While States continue to strengthen their societies
on the basis of diversity, pluralism, harmony and true
citizenship, we see strong, subversive Powers seeking
to shatter the social contract in our region, which
is famous for its diversity, richness and plurality, by
promoting a culture of religious, sectarian and factional
divisions and encouraging the concept of slaughtering
people on the basis of their identity. Such Powers seek
to displace significant parts of our societies outside
their homeland. There is no Christian member of Iraqi
society in Iraq, or any Christian in Palestine. The
conspirators against my country are about to succeed
in removing our Christian citizens.

Such matters are extremely important in the work
of the Security Council. Hundreds of churches in Syria have been burned, as well as in Iraq and other places.

Hundreds of mosques have been destroyed. All those
acts exist on the YouTube terrorist archive. Some accuse
the Government of such heinous acts.

In that connection, I wish to emphasize that Syria
will not allow another Sykes-Picot Agreement at the
expense of the peoples of our region. Syria will remain
the strongest link in dealing with any attempt to impose
any new reality that is foreign to our region and its
peoples, who have lived in harmony and coexistence
with one another for centuries and have taught
humankind that belonging to a homeland and respecting
one’s land are the greatest and most enduring emotions.

In conclusion, I would like to say that enough is
enough.
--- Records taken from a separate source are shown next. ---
-- pv_equiv track=rewrite | github.com/chickengak/TIL | 프로그래머스/1/42840. 모의고사/모의고사.py | solution
-- ===== SOURCE A (Python) =====
-- def solution(answers):
--     answer = [0,0,0]
--     a = [1,2,3,4,5]
--     b = [2,1,2,3,2,4,2,5]
--     c = [3,3,1,1,2,2,4,4,5,5]
--
--     for i in range(len(answers)):
--         ans = answers[i]
--         if ans == a[i%5]:
--             answer[0] +=1
--         if ans == b[i%8]:
--             answer[1] +=1
--         if ans == c[i%10]:
--             answer[2] +=1
--
--     return [i+1 for i in range(len(answer)) if max(answer) == answer[i]]
-- ===== SOURCE B (Python) =====
-- def solution(answers):
--     # histogram of (position mod 40, answer value); 40 = lcm of the pattern lengths 5, 8, 10,
--     # so each pattern's predicted value depends only on the position mod 40
--     hist = {}
--     for i, v in enumerate(answers):
--         k = (i % 40, v)
--         hist[k] = hist.get(k, 0) + 1
--     patterns = [[1, 2, 3, 4, 5],
--                 [2, 1, 2, 3, 2, 4, 2, 5],
--                 [3, 3, 1, 1, 2, 2, 4, 4, 5, 5]]
--     scores = [sum(cnt for (r, v), cnt in hist.items() if v == p[r % len(p)])
--               for p in patterns]
--     best = max(scores)
--     return [i + 1 for i in range(len(scores)) if scores[i] == best]
-- ===== Notes on version B (the rewrite author's own statement) =====
-- stated objective: alternative
-- what changed: Instead of A's per-index loop updating three counters by direct comparison, B builds a histogram dict keyed by (position mod 40, value) in one pass (40 = lcm of the pattern lengths) and then scores each pattern from the histogram's items without rescanning the answers; the top-scorer selection stays the same.
import Mathlib
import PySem

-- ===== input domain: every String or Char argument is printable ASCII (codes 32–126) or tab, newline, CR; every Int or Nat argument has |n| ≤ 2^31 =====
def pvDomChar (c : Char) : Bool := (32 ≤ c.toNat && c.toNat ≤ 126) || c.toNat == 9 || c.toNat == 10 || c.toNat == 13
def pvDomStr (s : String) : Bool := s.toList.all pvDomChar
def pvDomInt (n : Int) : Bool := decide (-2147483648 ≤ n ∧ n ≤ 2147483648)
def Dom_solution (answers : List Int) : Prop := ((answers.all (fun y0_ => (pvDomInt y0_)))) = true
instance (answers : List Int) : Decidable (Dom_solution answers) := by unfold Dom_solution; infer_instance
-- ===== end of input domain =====

-- B replaces A's per-index counting loop by a (position mod 40, value) histogram dict built once
-- (40 = lcm of the pattern lengths), then scores each pattern from the histogram; same result.

-- ===== PORT A =====
-- indexing uses pyGet?.getD 0: every index taken (i in range(len(answers)), i%5/8/10 into the fixed patterns) is in range, so none never occurs
def solution (answers : List Int) : List Int :=
  let a : List Int := [1, 2, 3, 4, 5]
  let b : List Int := [2, 1, 2, 3, 2, 4, 2, 5]
  let c : List Int := [3, 3, 1, 1, 2, 2, 4, 4, 5, 5]
  let st :=
    (PySem.List.pyRange 0 (answers.length : Int) 1).foldl
      (fun st i =>
        let ans := (PySem.List.pyGet? answers i).getD 0
        ((if ans = (PySem.List.pyGet? a (PySem.Int.mod i 5)).getD 0 then st.1 + 1 else st.1),
         (if ans = (PySem.List.pyGet? b (PySem.Int.mod i 8)).getD 0 then st.2.1 + 1 else st.2.1),
         (if ans = (PySem.List.pyGet? c (PySem.Int.mod i 10)).getD 0 then st.2.2 + 1 else st.2.2)))
      ((0 : Int), (0 : Int), (0 : Int))
  let answer : List Int := [st.1, st.2.1, st.2.2]
  let m := (PySem.List.max? answer (fun x => x)).getD 0
  (PySem.List.pyRange 0 (answer.length : Int) 1).foldl
    (fun acc i => if m = (PySem.List.pyGet? answer i).getD 0 then acc ++ [i + 1] else acc) []

-- ===== PORT B =====
-- hist[k] = hist.get(k, 0) + 1 over enumerate(answers), keyed by (i % 40, v)
def pvHist (answers : List Int) : PySem.Dict (Int × Int) Int :=
  (PySem.List.enumerate answers 0).foldl
    (fun h iv => h.insert (PySem.Int.mod iv.1 40, iv.2)
                   (h.getD (PySem.Int.mod iv.1 40, iv.2) 0 + 1))
    PySem.Dict.empty

-- sum(cnt for (r, v), cnt in hist.items() if v == p[r % len(p)])
def pvHistScore (hist : PySem.Dict (Int × Int) Int) (p : List Int) : Int :=
  (hist.items.map (fun it =>
    if it.1.2 = (PySem.List.pyGet? p (PySem.Int.mod it.1.1 (p.length : Int))).getD 0
    then it.2 else (0 : Int))).sum

def solution_alt (answers : List Int) : List Int :=
  let hist := pvHist answers
  let patterns : List (List Int) :=
    [[1, 2, 3, 4, 5], [2, 1, 2, 3, 2, 4, 2, 5], [3, 3, 1, 1, 2, 2, 4, 4, 5, 5]]
  let scores := patterns.map (fun p => pvHistScore hist p)
  let best := (PySem.List.max? scores (fun x => x)).getD 0
  (PySem.List.pyRange 0 (scores.length : Int) 1).foldl
    (fun acc i => if (PySem.List.pyGet? scores i).getD 0 = best then acc ++ [i + 1] else acc) []

-- ===== PRECONDITION & SPEC =====
def Spec_solution (answers : List Int) (out : List Int) : Prop := out = solution_alt answers
instance (answers : List Int) (out : List Int) : Decidable (Spec_solution answers out) := by unfold Spec_solution; infer_instance

-- ===== CLAIM (what is proved, stated in full; the proofs are below) =====
def Claim_equal_solution : Prop := ∀ (answers : List Int), Dom_solution answers → Spec_solution answers (solution answers)

-- ===== LEMMAS AND PROOFS =====

-- number of indices i with answers[i] == p[i % len(p)] (proof-side characterisation of both programs)
def pvCnt (p : List Int) (answers : List Int) : Int :=
  ((PySem.List.enumerate answers 0).map
    (fun iv => if iv.2 = (PySem.List.pyGet? p (PySem.Int.mod iv.1 (p.length : Int))).getD 0
               then (1 : Int) else 0)).sum

theorem pvCnt_append (xs : List Int) (x : Int) (p : List Int) :
    pvCnt p (xs ++ [x]) =
      pvCnt p xs +
        (if x = (PySem.List.pyGet? p (PySem.Int.mod (xs.length : Int) (p.length : Int))).getD 0
         then (1 : Int) else 0) := by
  simp [pvCnt, PySem.List.enumerate_append, PySem.List.enumerate_cons]

theorem pv_loop_eq (answers : List Int) :
    ((PySem.List.pyRange 0 (answers.length : Int) 1).foldl
      (fun st i =>
        let ans := (PySem.List.pyGet? answers i).getD 0
        ((if ans = (PySem.List.pyGet? ([1,2,3,4,5] : List Int) (PySem.Int.mod i 5)).getD 0 then st.1 + 1 else st.1),
         (if ans = (PySem.List.pyGet? ([2,1,2,3,2,4,2,5] : List Int) (PySem.Int.mod i 8)).getD 0 then st.2.1 + 1 else st.2.1),
         (if ans = (PySem.List.pyGet? ([3,3,1,1,2,2,4,4,5,5] : List Int) (PySem.Int.mod i 10)).getD 0 then st.2.2 + 1 else st.2.2)))
      ((0 : Int), (0 : Int), (0 : Int)))
    = (pvCnt [1,2,3,4,5] answers, pvCnt [2,1,2,3,2,4,2,5] answers,
       pvCnt [3,3,1,1,2,2,4,4,5,5] answers) := by
  induction answers using List.reverseRecOn with
  | nil => simp [pvCnt, PySem.List.pyRange_one_eq_nil]
  | append_singleton xs x ih =>
    have hlen : ((xs ++ [x]).length : Int) = (xs.length : Int) + 1 := by
      simp
    rw [hlen, PySem.List.pyRange_one_succ_right (by positivity), List.foldl_append]
    have hcongr :
        (PySem.List.pyRange 0 (xs.length : Int) 1).foldl
          (fun st i =>
            let ans := (PySem.List.pyGet? (xs ++ [x]) i).getD 0
            ((if ans = (PySem.List.pyGet? ([1,2,3,4,5] : List Int) (PySem.Int.mod i 5)).getD 0 then st.1 + 1 else st.1),
             (if ans = (PySem.List.pyGet? ([2,1,2,3,2,4,2,5] : List Int) (PySem.Int.mod i 8)).getD 0 then st.2.1 + 1 else st.2.1),
             (if ans = (PySem.List.pyGet? ([3,3,1,1,2,2,4,4,5,5] : List Int) (PySem.Int.mod i 10)).getD 0 then st.2.2 + 1 else st.2.2)))
          ((0 : Int), (0 : Int), (0 : Int))
        = (PySem.List.pyRange 0 (xs.length : Int) 1).foldl
          (fun st i =>
            let ans := (PySem.List.pyGet? xs i).getD 0
            ((if ans = (PySem.List.pyGet? ([1,2,3,4,5] : List Int) (PySem.Int.mod i 5)).getD 0 then st.1 + 1 else st.1),
             (if ans = (PySem.List.pyGet? ([2,1,2,3,2,4,2,5] : List Int) (PySem.Int.mod i 8)).getD 0 then st.2.1 + 1 else st.2.1),
             (if ans = (PySem.List.pyGet? ([3,3,1,1,2,2,4,4,5,5] : List Int) (PySem.Int.mod i 10)).getD 0 then st.2.2 + 1 else st.2.2)))
          ((0 : Int), (0 : Int), (0 : Int)) := by
      apply PySem.List.foldl_congr_mem
      intro acc i hi
      have hib := (PySem.List.mem_pyRange_one.mp hi)
      have hget : PySem.List.pyGet? (xs ++ [x]) i = PySem.List.pyGet? xs i := by
        rw [PySem.List.pyGet?_of_nonneg _ hib.1, PySem.List.pyGet?_of_nonneg _ hib.1]
        rw [List.getElem?_append_left (by omega)]
      simp only [hget]
    rw [hcongr, ih]
    have hx : PySem.List.pyGet? (xs ++ [x]) (xs.length : Int) = some x := by
      have := PySem.List.pyGet?_append_length (pre := xs) (y := x) (ys := ([] : List Int))
      simpa using this
    simp only [List.foldl_cons, List.foldl_nil, hx]
    rw [pvCnt_append, pvCnt_append, pvCnt_append]
    simp only [Prod.mk.injEq]
    refine ⟨?_, ?_, ?_⟩ <;> (split <;> simp_all)

-- replacing the unique item with key k (value w) by (k, w+1) adds [c k] to the weighted sum
theorem pv_sum_map_replace (l : List ((Int × Int) × Int)) (k : Int × Int) (w : Int)
    (c : Int × Int → Prop) [DecidablePred c] (hnd : (l.map Prod.fst).Nodup) (hmem : (k, w) ∈ l) :
    ((l.map (fun p => if p.1 == k then (k, w + 1) else p)).map
        (fun it => if c it.1 then it.2 else (0 : Int))).sum
    = (l.map (fun it => if c it.1 then it.2 else (0 : Int))).sum
        + (if c k then (1 : Int) else 0) := by
  induction l with
  | nil => simp at hmem
  | cons p l ih =>
    simp only [List.map_cons, List.nodup_cons, List.mem_map] at hnd
    by_cases hp : p.1 = k
    · have hpk : p = (k, w) := by
        rcases List.mem_cons.mp hmem with h | h
        · exact h.symm
        · exact absurd ⟨(k, w), h, by simp [hp]⟩ hnd.1
      have htail : ∀ q ∈ l, (if q.1 == k then (k, w + 1) else q) = q := by
        intro q hq
        have hqk : q.1 ≠ k := by
          intro hqk
          exact hnd.1 ⟨q, hq, by simp [hp, hqk]⟩
        simp [hqk]
      subst hpk
      rw [List.map_cons, List.map_congr_left htail, List.map_cons, List.map_cons,
        List.sum_cons, List.sum_cons]
      simp only [beq_self_eq_true, if_true]
      by_cases hc : c k
      · simp [hc, List.map_id']
        ring
      · simp [hc, List.map_id']
    · have hmem' : (k, w) ∈ l := by
        rcases List.mem_cons.mp hmem with h | h
        · exact absurd (by rw [← h]) hp
        · exact h
      have hhead : (if p.1 == k then (k, w + 1) else p) = p := by simp [hp]
      rw [List.map_cons, hhead, List.map_cons, List.map_cons, List.sum_cons, List.sum_cons,
        ih hnd.2 hmem']
      ring

-- inserting k ↦ getD k 0 + 1 adds [c k] to the weighted item sum
theorem pv_sum_items_insert (d : PySem.Dict (Int × Int) Int) (k : Int × Int)
    (c : Int × Int → Prop) [DecidablePred c] (hnd : d.keys.Nodup) :
    ((d.insert k (d.getD k 0 + 1)).items.map
        (fun it => if c it.1 then it.2 else (0 : Int))).sum
    = (d.items.map (fun it => if c it.1 then it.2 else (0 : Int))).sum
        + (if c k then (1 : Int) else 0) := by
  cases hv : d.get? k with
  | some v =>
    have h : d.contains k = true := by
      rw [PySem.Dict.contains_eq_isSome_get?, hv]; rfl
    rw [PySem.Dict.items_insert_of_contains d _ h,
      PySem.Dict.getD_of_get?_eq_some d 0 hv]
    exact pv_sum_map_replace d.items k v c hnd (PySem.Dict.mem_items_of_get?_eq_some d hv)
  | none =>
    have h : d.contains k = false := (PySem.Dict.get?_eq_none_iff_contains d k).mp hv
    rw [PySem.Dict.items_insert_of_not_contains d _ h, PySem.Dict.getD_of_not_contains d 0 h]
    simp

-- the key fact: scoring pattern p (len p ∣ 40) from the histogram counts the matches
theorem pv_histScore_eq (p : List Int) (hdvd : (p.length : Int) ∣ 40)
    (answers : List Int) :
    pvHistScore (pvHist answers) p = pvCnt p answers := by
  have hplen : 0 < p.length := by
    rcases Nat.eq_zero_or_pos p.length with h0 | h
    · rw [h0] at hdvd; norm_num at hdvd
    · exact h
  induction answers using List.reverseRecOn with
  | nil => simp [pvHist, pvHistScore, pvCnt, PySem.Dict.empty]
  | append_singleton xs x ih =>
    have hnd : (pvHist xs).keys.Nodup := by
      have := PySem.Dict.nodup_keys_foldl_insert_key
        (PySem.List.enumerate xs 0)
        (fun iv => ((PySem.Int.mod iv.1 40, iv.2) : Int × Int))
        (fun (h : PySem.Dict (Int × Int) Int) iv =>
          h.getD (PySem.Int.mod iv.1 40, iv.2) 0 + 1)
        PySem.Dict.empty PySem.Dict.nodup_keys_empty
      simpa [pvHist] using this
    have hstep :
        pvHist (xs ++ [x])
          = (pvHist xs).insert (PySem.Int.mod (xs.length : Int) 40, x)
              ((pvHist xs).getD (PySem.Int.mod (xs.length : Int) 40, x) 0 + 1) := by
      simp [pvHist, PySem.List.enumerate_append, PySem.List.enumerate_cons]
    have hmm : PySem.Int.mod (PySem.Int.mod (xs.length : Int) 40) (p.length : Int)
        = PySem.Int.mod (xs.length : Int) (p.length : Int) := by
      have hp : (0 : Int) < (p.length : Int) := by exact_mod_cast hplen
      rw [PySem.Int.mod_eq_emod_of_pos hp, PySem.Int.mod_eq_emod_of_pos (by norm_num : (0:Int) < 40),
        PySem.Int.mod_eq_emod_of_pos hp]
      exact Int.emod_emod_of_dvd _ hdvd
    rw [hstep, pvCnt_append, ← ih]
    unfold pvHistScore
    rw [pv_sum_items_insert (pvHist xs) _
      (fun q => q.2 = (PySem.List.pyGet? p (PySem.Int.mod q.1 (p.length : Int))).getD 0)
      hnd]
    simp only [hmm]

-- the two selection loops differ only in the orientation of the equality test
theorem pv_sel (r : List Int) (xs : List Int) (m : Int) :
    List.foldl (fun acc i => if m = (PySem.List.pyGet? xs i).getD 0 then acc ++ [i + 1] else acc)
      ([] : List Int) r
    = List.foldl (fun acc i => if (PySem.List.pyGet? xs i).getD 0 = m then acc ++ [i + 1] else acc)
      ([] : List Int) r := by
  apply PySem.List.foldl_congr_mem
  intro acc i _
  simp [eq_comm]

-- ===== VERDICT (by name: the statement is the Claim_ definition above) =====
theorem solution_spec : Claim_equal_solution := by
  intro answers _
  show solution answers = solution_alt answers
  simp only [solution, solution_alt, List.map]
  rw [pv_loop_eq]
  simp only [pv_histScore_eq [1,2,3,4,5] (by norm_num),
    pv_histScore_eq [2,1,2,3,2,4,2,5] (by norm_num),
    pv_histScore_eq [3,3,1,1,2,2,4,4,5,5] (by norm_num)]
  exact pv_sel _ _ _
After two years of trading on the fate of Syria
and the blood of its citizens, there must be sincere
action to help my country, people and Government to
move forward towards the political solution endorsed
by the United Nations in resolutions 2042 (2012) and
2043 (2012) and approved in the Geneva communiqué
(S/2012/522, annex). My Government insists on the
implementation of that political solution through a
Syrian-led inclusive national dialogue in which all
Syrian people are represented. Such a dialogue will echo
their voices internally, regionally and internationally,
telling the entire world that enough is enough and to
stop manipulating a country whose citizens have only
shown goodness and love for all citizens of the world
throughout their history.

A year ago, I addressed the Counter-Terrorism
Committee and drew the Council’s attention to the
existence of Al-Qaida terrorism in Syria, but no one
paid heed. Today, however, we have heard that there will
be cooperation between Al-Qaida in Iraq and Al-Qaida
in Syria. What we said a year ago was correct, and our
reading of the political map was also correct.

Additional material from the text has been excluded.